Abstract:
Vast community-driven knowledge graphs (KGs), like Wikidata, are the primary reference data for Entity Linking (EL) applications. However, they exhibit significant coverage bias towards information that is widely popular on the Web, leading to underrepresentation of long-tail entities, particularly from non-contemporary contexts. Concurrently, ongoing mass digitisation of cultural heritage resources reveals numerous named entities and associated knowledge currently missing from general-purpose KGs. Enriching such KGs with these ``NIL'' entities presents an opportunity to enhance their completeness and mitigate biases, such as gender disparity in the representation of historical figures.

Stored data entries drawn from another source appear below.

-- pv_equiv track=rewrite | github.com/tinmarr/ift1015 | boggle.py | calcul_point
-- ===== SOURCE A (Python) =====
-- def calcul_point(mots: list[str]) -> int:
--     """
--     J'assume que tout les mots sont validés avant et que la liste mots contient
--     seulement les mots legals et non rejeté.
--
--     Donc le parametre "grille" n'est pas necessaire.
--     """
--     total_point = 0
--     for mot in mots:
--         if len(mot) == 3:
--             total_point += 1
--         elif len(mot) == 4:
--             total_point += 2
--     return total_point
-- ===== SOURCE B (Python) =====
-- def calcul_point(mots: list[str]) -> int:
--     # Staged passes: one filter pass per scoring length, then a closed-form combine.
--     return sum(1 for m in mots if len(m) == 3) + 2 * sum(1 for m in mots if len(m) == 4)
-- ===== Notes on version B (the rewrite author's own statement) =====
-- stated objective: simpler
-- what changed: Replaces A's single branching-accumulator loop with two independent filter passes (one per scoring length) combined by the closed form count3 + 2*count4.
import Mathlib
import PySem

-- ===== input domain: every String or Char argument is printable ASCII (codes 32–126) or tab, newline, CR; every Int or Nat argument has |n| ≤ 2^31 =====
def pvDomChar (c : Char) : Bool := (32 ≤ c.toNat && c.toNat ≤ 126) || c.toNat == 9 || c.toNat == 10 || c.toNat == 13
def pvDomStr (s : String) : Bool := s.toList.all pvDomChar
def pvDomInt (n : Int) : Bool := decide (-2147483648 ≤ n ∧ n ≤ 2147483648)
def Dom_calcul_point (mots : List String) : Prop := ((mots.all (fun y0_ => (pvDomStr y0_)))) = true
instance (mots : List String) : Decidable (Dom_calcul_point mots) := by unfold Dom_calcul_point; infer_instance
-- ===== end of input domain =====

-- B replaces A's single branching-accumulator loop with two independent filter/count passes combined by a closed form (simpler decomposition, same cost).

-- ===== PORT A =====
def calcul_point (mots : List String) : Int :=
  mots.foldl (fun total_point mot =>
    if PySem.Str.len mot = 3 then total_point + 1
    else if PySem.Str.len mot = 4 then total_point + 2
    else total_point) 0

-- ===== PORT B =====
def calcul_point_alt (mots : List String) : Int :=
  (mots.countP (fun m => PySem.Str.len m == 3) : Int)
    + 2 * (mots.countP (fun m => PySem.Str.len m == 4) : Int)

-- ===== PRECONDITION & SPEC =====
def Spec_calcul_point (mots : List String) (out : Int) : Prop := out = calcul_point_alt mots
instance (mots : List String) (out : Int) : Decidable (Spec_calcul_point mots out) := by unfold Spec_calcul_point; infer_instance

-- ===== CLAIM (what is proved, stated in full; the proofs are below) =====
def Claim_equal_calcul_point : Prop := ∀ (mots : List String), Dom_calcul_point mots → Spec_calcul_point mots (calcul_point mots)

-- ===== LEMMAS AND PROOFS =====

-- A's fold equals count-of-length-3 + 2·count-of-length-4.
theorem calcul_point_foldl (mots : List String) (acc : Int) :
    mots.foldl (fun total_point mot =>
      if PySem.Str.len mot = 3 then total_point + 1
      else if PySem.Str.len mot = 4 then total_point + 2
      else total_point) acc
    = acc + (mots.countP (fun m => PySem.Str.len m == 3) : Int)
        + 2 * (mots.countP (fun m => PySem.Str.len m == 4) : Int) := by
  induction mots generalizing acc with
  | nil => simp
  | cons m ms ih =>
    rw [List.foldl_cons, ih]
    simp only [List.countP_cons, beq_iff_eq]
    split_ifs <;> push_cast <;> omega

-- ===== VERDICT (by name: the statement is the Claim_ definition above) =====
theorem calcul_point_spec : Claim_equal_calcul_point := by
  intro mots _
  unfold Spec_calcul_point calcul_point calcul_point_alt
  rw [calcul_point_foldl]
  ring
-- pv_equiv track=rewrite | github.com/AntonioRomeroDCI/DTSCode4Traning | MetricFunctions/PyScripts/analizador_java.py | obtener_operadores
-- ===== SOURCE A (Python) =====
-- operadores_java = [
--     '++', '--', '==', '!=', '>=', '<=', '&&', '||', '<<', '>>',
--     '+=', '-=', '*=', '/=', '%=', '&=', '|=', '^=', '<<=', '>>=',
--     '+', '-', '*', '/', '%', '=', '>', '<', '&', '|', '!', '^', '~', '?', ':', '.', '::'
-- ]
--
-- def obtener_operadores(codigo):
--     encontrados = []
--     i = 0
--     while i < len(codigo):
--         encontrado = False
--         for op in operadores_java:
--             if codigo[i:i+len(op)] == op:
--                 encontrados.append(op)
--                 i += len(op)
--                 encontrado = True
--                 break
--         if not encontrado:
--             i += 1
--     return encontrados
-- ===== SOURCE B (Python) =====
-- import re
--
-- operadores_java = [
--     '++', '--', '==', '!=', '>=', '<=', '&&', '||', '<<', '>>',
--     '+=', '-=', '*=', '/=', '%=', '&=', '|=', '^=', '<<=', '>>=',
--     '+', '-', '*', '/', '%', '=', '>', '<', '&', '|', '!', '^', '~', '?', ':', '.', '::'
-- ]
--
-- _PATRON = re.compile('|'.join(re.escape(op) for op in operadores_java))
--
-- def obtener_operadores(codigo):
--     return _PATRON.findall(codigo)
-- ===== Notes on version B (the rewrite author's own statement) =====
-- stated objective: faster
-- what changed: Replaces the hand-written while-loop with index slicing and an inner Python-level operator scan by one precompiled regex alternation ('|'.join of the escaped operators in list order) and re.findall; the C-level regex engine removes the interpreted per-character inner loop, and Python's leftmost-first alternation keeps the same tie-breaking.
import Mathlib
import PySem

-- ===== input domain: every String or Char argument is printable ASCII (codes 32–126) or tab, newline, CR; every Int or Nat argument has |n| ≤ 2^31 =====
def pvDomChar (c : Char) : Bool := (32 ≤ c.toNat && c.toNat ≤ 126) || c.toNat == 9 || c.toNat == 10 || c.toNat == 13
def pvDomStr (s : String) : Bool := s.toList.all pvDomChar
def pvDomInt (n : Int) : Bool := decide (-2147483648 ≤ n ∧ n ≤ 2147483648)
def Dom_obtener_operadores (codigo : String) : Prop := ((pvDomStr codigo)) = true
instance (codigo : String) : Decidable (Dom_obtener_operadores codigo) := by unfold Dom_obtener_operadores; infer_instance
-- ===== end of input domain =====

-- B replaces A's hand-written index/slice scanning loop by one compiled regex
-- alternation ('|'.join of the escaped operators, in list order) and re.findall;
-- same return value, proved equal here.

-- ===== PORT A =====
-- the module-level operator list
def operadores_java : List String :=
  ["++", "--", "==", "!=", ">=", "<=", "&&", "||", "<<", ">>",
   "+=", "-=", "*=", "/=", "%=", "&=", "|=", "^=", "<<=", ">>=",
   "+", "-", "*", "/", "%", "=", ">", "<", "&", "|", "!", "^", "~", "?", ":", ".", "::"]

-- inner 'for op in operadores_java: if codigo[i:i+len(op)] == op: … break'
-- (codigo[i:i+len(op)] is PySem.List.slice on the code points)
def pvTryOpsA (s : List Char) (i : Nat) : List String → Option String
  | [] => none
  | op :: rest =>
    if PySem.List.slice s (some (i : Int)) (some ((i : Int) + (op.toList.length : Int))) = op.toList
    then some op
    else pvTryOpsA s i rest

-- the 'while i < len(codigo)' loop; fuel = number of remaining iterations (≥ len - i)
def pvLoopA (s : List Char) : Nat → Nat → List String → List String
  | 0, _, acc => acc
  | fuel + 1, i, acc =>
    if i < s.length then
      match pvTryOpsA s i operadores_java with
      | some op => pvLoopA s fuel (i + op.toList.length) (acc ++ [op])
      | none => pvLoopA s fuel (i + 1) acc
    else acc

def obtener_operadores (codigo : String) : List String :=
  pvLoopA codigo.toList codigo.toList.length 0 []

-- ===== PORT B =====
-- B compiles re.compile('|'.join(re.escape(op) for op in operadores_java)) and
-- returns _PATRON.findall(codigo).  PySem has no regex engine, so the port is a
-- hand-written, step-exact rendition of what that engine does for a pure
-- alternation of literals: at each position try the alternatives leftmost-first
-- (Python alternation is first-match, not longest-match); on a match, emit it
-- and resume after the matched text; otherwise advance one character.

-- the alternatives of the compiled pattern: '|'.join escapes each operator of
-- operadores_java in order, so the alternative list is that list itself
def pvAltsB : List String := operadores_java

-- leftmost-first alternation match of the literal alternatives at this position
def pvMatchAltB (t : List Char) : List String → Option String
  | [] => none
  | a :: rest => if a.toList.isPrefixOf t then some a else pvMatchAltB t rest

-- the findall scan over the rest of the input
def pvScanB : List Char → List String
  | [] => []
  | c :: rest =>
    match pvMatchAltB (c :: rest) pvAltsB with
    | some a => a :: pvScanB (rest.drop (a.toList.length - 1))
    | none => pvScanB rest
  termination_by t => t.length
  decreasing_by
  · simp only [List.length_cons]
    exact Nat.lt_succ_of_le (by simp [List.length_drop])
  · simp

def obtener_operadores_alt (codigo : String) : List String :=
  pvScanB codigo.toList

-- ===== PRECONDITION & SPEC =====
def Spec_obtener_operadores (codigo : String) (out : List String) : Prop := out = obtener_operadores_alt codigo
instance (codigo : String) (out : List String) : Decidable (Spec_obtener_operadores codigo out) := by unfold Spec_obtener_operadores; infer_instance

-- ===== CLAIM (what is proved, stated in full; the proofs are below) =====
def Claim_equal_obtener_operadores : Prop := ∀ (codigo : String), Dom_obtener_operadores codigo → Spec_obtener_operadores codigo (obtener_operadores codigo)

-- ===== LEMMAS AND PROOFS =====

-- the inner for-loop of A is the alternation match of B at the same position
lemma tryOpsA_eq_matchAltB (s : List Char) (i : Nat) (l : List String) :
    pvTryOpsA s i l = pvMatchAltB (s.drop i) l := by
  induction l with
  | nil => rfl
  | cons op rest ih =>
    simp only [pvTryOpsA, pvMatchAltB, ih, PySem.List.slice_natCast_add]
    by_cases hp : op.toList <+: s.drop i
    · rw [if_pos ((List.prefix_iff_eq_take.mp hp).symm),
          if_pos (by simpa [List.isPrefixOf_iff_prefix] using hp)]
    · rw [if_neg (fun h => hp (List.prefix_iff_eq_take.mpr h.symm)),
          if_neg (by simpa [List.isPrefixOf_iff_prefix] using hp)]

lemma matchAltB_mem {t : List Char} {l : List String} {a : String}
    (h : pvMatchAltB t l = some a) : a ∈ l := by
  induction l with
  | nil => simp [pvMatchAltB] at h
  | cons b rest ih =>
    simp only [pvMatchAltB] at h
    split at h
    · simp_all
    · exact List.mem_cons_of_mem _ (ih h)

lemma altsB_nonempty : ∀ a ∈ pvAltsB, 1 ≤ a.toList.length := by decide

-- invariant of A's while loop: with enough fuel it appends B's scan of the tail
lemma loopA_eq_scanB (s : List Char) :
    ∀ (fuel i : Nat) (acc : List String), s.length ≤ i + fuel →
      pvLoopA s fuel i acc = acc ++ pvScanB (s.drop i) := by
  intro fuel
  induction fuel with
  | zero =>
    intro i acc h
    have : s.drop i = [] := List.drop_eq_nil_of_le (by omega)
    simp [pvLoopA, this, pvScanB]
  | succ fuel ih =>
    intro i acc h
    by_cases hi : i < s.length
    · have hdrop : s.drop i = s[i] :: s.drop (i + 1) := List.drop_eq_getElem_cons hi
      have hscan : pvScanB (s.drop i) =
          match pvMatchAltB (s.drop i) pvAltsB with
          | some a => a :: pvScanB ((s.drop (i + 1)).drop (a.toList.length - 1))
          | none => pvScanB (s.drop (i + 1)) := by
        conv_lhs => rw [hdrop, pvScanB]
        rw [← hdrop]
      rw [pvLoopA]
      simp only [if_pos hi, tryOpsA_eq_matchAltB,
        show operadores_java = pvAltsB from rfl, hscan]
      cases hm : pvMatchAltB (s.drop i) pvAltsB with
      | none =>
        simpa using ih (i + 1) acc (by omega)
      | some a =>
        have ha1 : 1 ≤ a.toList.length := altsB_nonempty a (matchAltB_mem hm)
        have hdd : (s.drop (i + 1)).drop (a.toList.length - 1) = s.drop (i + a.toList.length) := by
          rw [List.drop_drop]; congr 1; omega
        simp only [hdd]
        rw [ih (i + a.toList.length) (acc ++ [a]) (by omega)]
        simp
    · have : s.drop i = [] := List.drop_eq_nil_of_le (by omega)
      rw [pvLoopA]
      simp [if_neg hi, this, pvScanB]

-- ===== VERDICT (by name: the statement is the Claim_ definition above) =====
theorem obtener_operadores_spec : Claim_equal_obtener_operadores := by
  intro codigo _
  unfold Spec_obtener_operadores obtener_operadores obtener_operadores_alt
  rw [loopA_eq_scanB codigo.toList codigo.toList.length 0 [] (by omega)]
  simp
-- pv_equiv track=rewrite | github.com/a-brandon/practice | edabit/boxes.py | box_seq
-- ===== SOURCE A (Python) =====
-- def box_seq(step):
--     box = 0
--     cycle = 0
--     while cycle < step:
--         box += 3
--         cycle += 1
--         if cycle == step:
--             break
--         box -= 1
--         cycle += 1
--         if cycle == step:
--             break
--     return box
-- ===== SOURCE B (Python) =====
-- def box_seq(step):
--     if step <= 0:
--         return 0
--     return step if step % 2 == 0 else step + 2
-- ===== Notes on version B (the rewrite author's own statement) =====
-- stated objective: faster
-- what changed: Replaced the O(step) while-loop (alternating +3/-1 with break checks) by a constant-time closed-form formula depending only on the sign and parity of step.
import Mathlib
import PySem

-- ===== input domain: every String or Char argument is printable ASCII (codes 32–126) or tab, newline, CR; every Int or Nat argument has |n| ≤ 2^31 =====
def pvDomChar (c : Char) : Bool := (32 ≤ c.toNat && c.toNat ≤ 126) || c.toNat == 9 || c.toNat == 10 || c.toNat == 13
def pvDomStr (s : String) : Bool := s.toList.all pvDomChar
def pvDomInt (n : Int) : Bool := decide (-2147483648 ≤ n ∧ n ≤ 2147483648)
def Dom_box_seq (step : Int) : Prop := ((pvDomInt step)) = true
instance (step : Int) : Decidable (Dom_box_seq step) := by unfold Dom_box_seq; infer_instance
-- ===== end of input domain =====

-- B replaces A's O(step) loop by the closed form 0 / step / step+2 (faster, asymptotic).

-- ===== PORT A =====
-- literal port of A's while-loop: state (box, cycle); each pass does +3, check break, -1, check break
def box_seq_loop (step box cycle : Int) : Int :=
  if _h : cycle < step then
    let box1 := box + 3
    let cycle1 := cycle + 1
    if cycle1 = step then box1
    else
      let box2 := box1 - 1
      let cycle2 := cycle1 + 1
      if cycle2 = step then box2
      else box_seq_loop step box2 cycle2
  else box
termination_by (step - cycle).toNat
decreasing_by omega

def box_seq (step : Int) : Int := box_seq_loop step 0 0

-- ===== PORT B =====
def box_seq_alt (step : Int) : Int :=
  if step ≤ 0 then 0
  else if PySem.Int.mod step 2 = 0 then step else step + 2

-- ===== PRECONDITION & SPEC =====
def Spec_box_seq (step : Int) (out : Int) : Prop := out = box_seq_alt step
instance (step : Int) (out : Int) : Decidable (Spec_box_seq step out) := by unfold Spec_box_seq; infer_instance

-- ===== CLAIM (what is proved, stated in full; the proofs are below) =====
def Claim_equal_box_seq : Prop := ∀ (step : Int), Dom_box_seq step → Spec_box_seq step (box_seq step)

-- ===== LEMMAS AND PROOFS =====

-- closed form of the remaining loop, as a function of d = step - cycle
def box_seq_tail (d : Int) : Int :=
  if d ≤ 0 then 0 else if d % 2 = 0 then d else d + 2

theorem box_seq_tail_step (d : Int) (h : 3 ≤ d) :
    box_seq_tail d = box_seq_tail (d - 2) + 2 := by
  unfold box_seq_tail
  split_ifs <;> omega

theorem box_seq_loop_eq (step box cycle : Int) :
    box_seq_loop step box cycle = box + box_seq_tail (step - cycle) := by
  fun_induction box_seq_loop step box cycle with
  | case1 box cycle h box1 cycle1 h1 =>
      simp only [box_seq_tail]
      rw [show step - cycle = 1 by omega]
      norm_num
      omega
  | case2 box cycle h box1 cycle1 h1 box2 cycle2 h2 =>
      simp only [box_seq_tail]
      rw [show step - cycle = 2 by omega]
      norm_num
      omega
  | case3 box cycle h box1 cycle1 h1 box2 cycle2 h2 ih =>
      rw [ih, show step - cycle2 = step - cycle - 2 by omega,
          box_seq_tail_step (step - cycle) (by omega)]
      omega
  | case4 box cycle h =>
      simp only [box_seq_tail]
      rw [if_pos (by omega)]
      ring

-- ===== VERDICT (by name: the statement is the Claim_ definition above) =====
theorem box_seq_spec : Claim_equal_box_seq := by
  intro step _
  unfold Spec_box_seq box_seq box_seq_alt
  rw [box_seq_loop_eq]
  rw [PySem.Int.mod_eq_emod_of_pos (by norm_num)]
  simp only [box_seq_tail, sub_zero, zero_add]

In this article, we investigate an approach based on retrieval-augmented generative AI to capture information about NIL entities and generate structured KGs suitable for integration into Wikidata.
The approach is applied to the case of persons unknown to Wikidata but mentioned in a collection of musical periodicals of the 19th century. We empirically select 6 properties used in Wikidata on entities of that type and create a manually annotated NIL-entities KG as a gold standard for evaluation.
Through comprehensive experiments, we evaluate 6 State-of-the-Art Large Language Models (LLMs) from different vendors, combined with 6 different State-of-the-Art retrievers.
Our results demonstrate significant variations in performance across model-retriever combinations, with a high accuracy for gender identification and family name, promising results for occupation and country of citizenship, and low for date of birth.
We report on a detailed error analysis and discuss the potential of our approach for mitigating historical bias in Wikidata.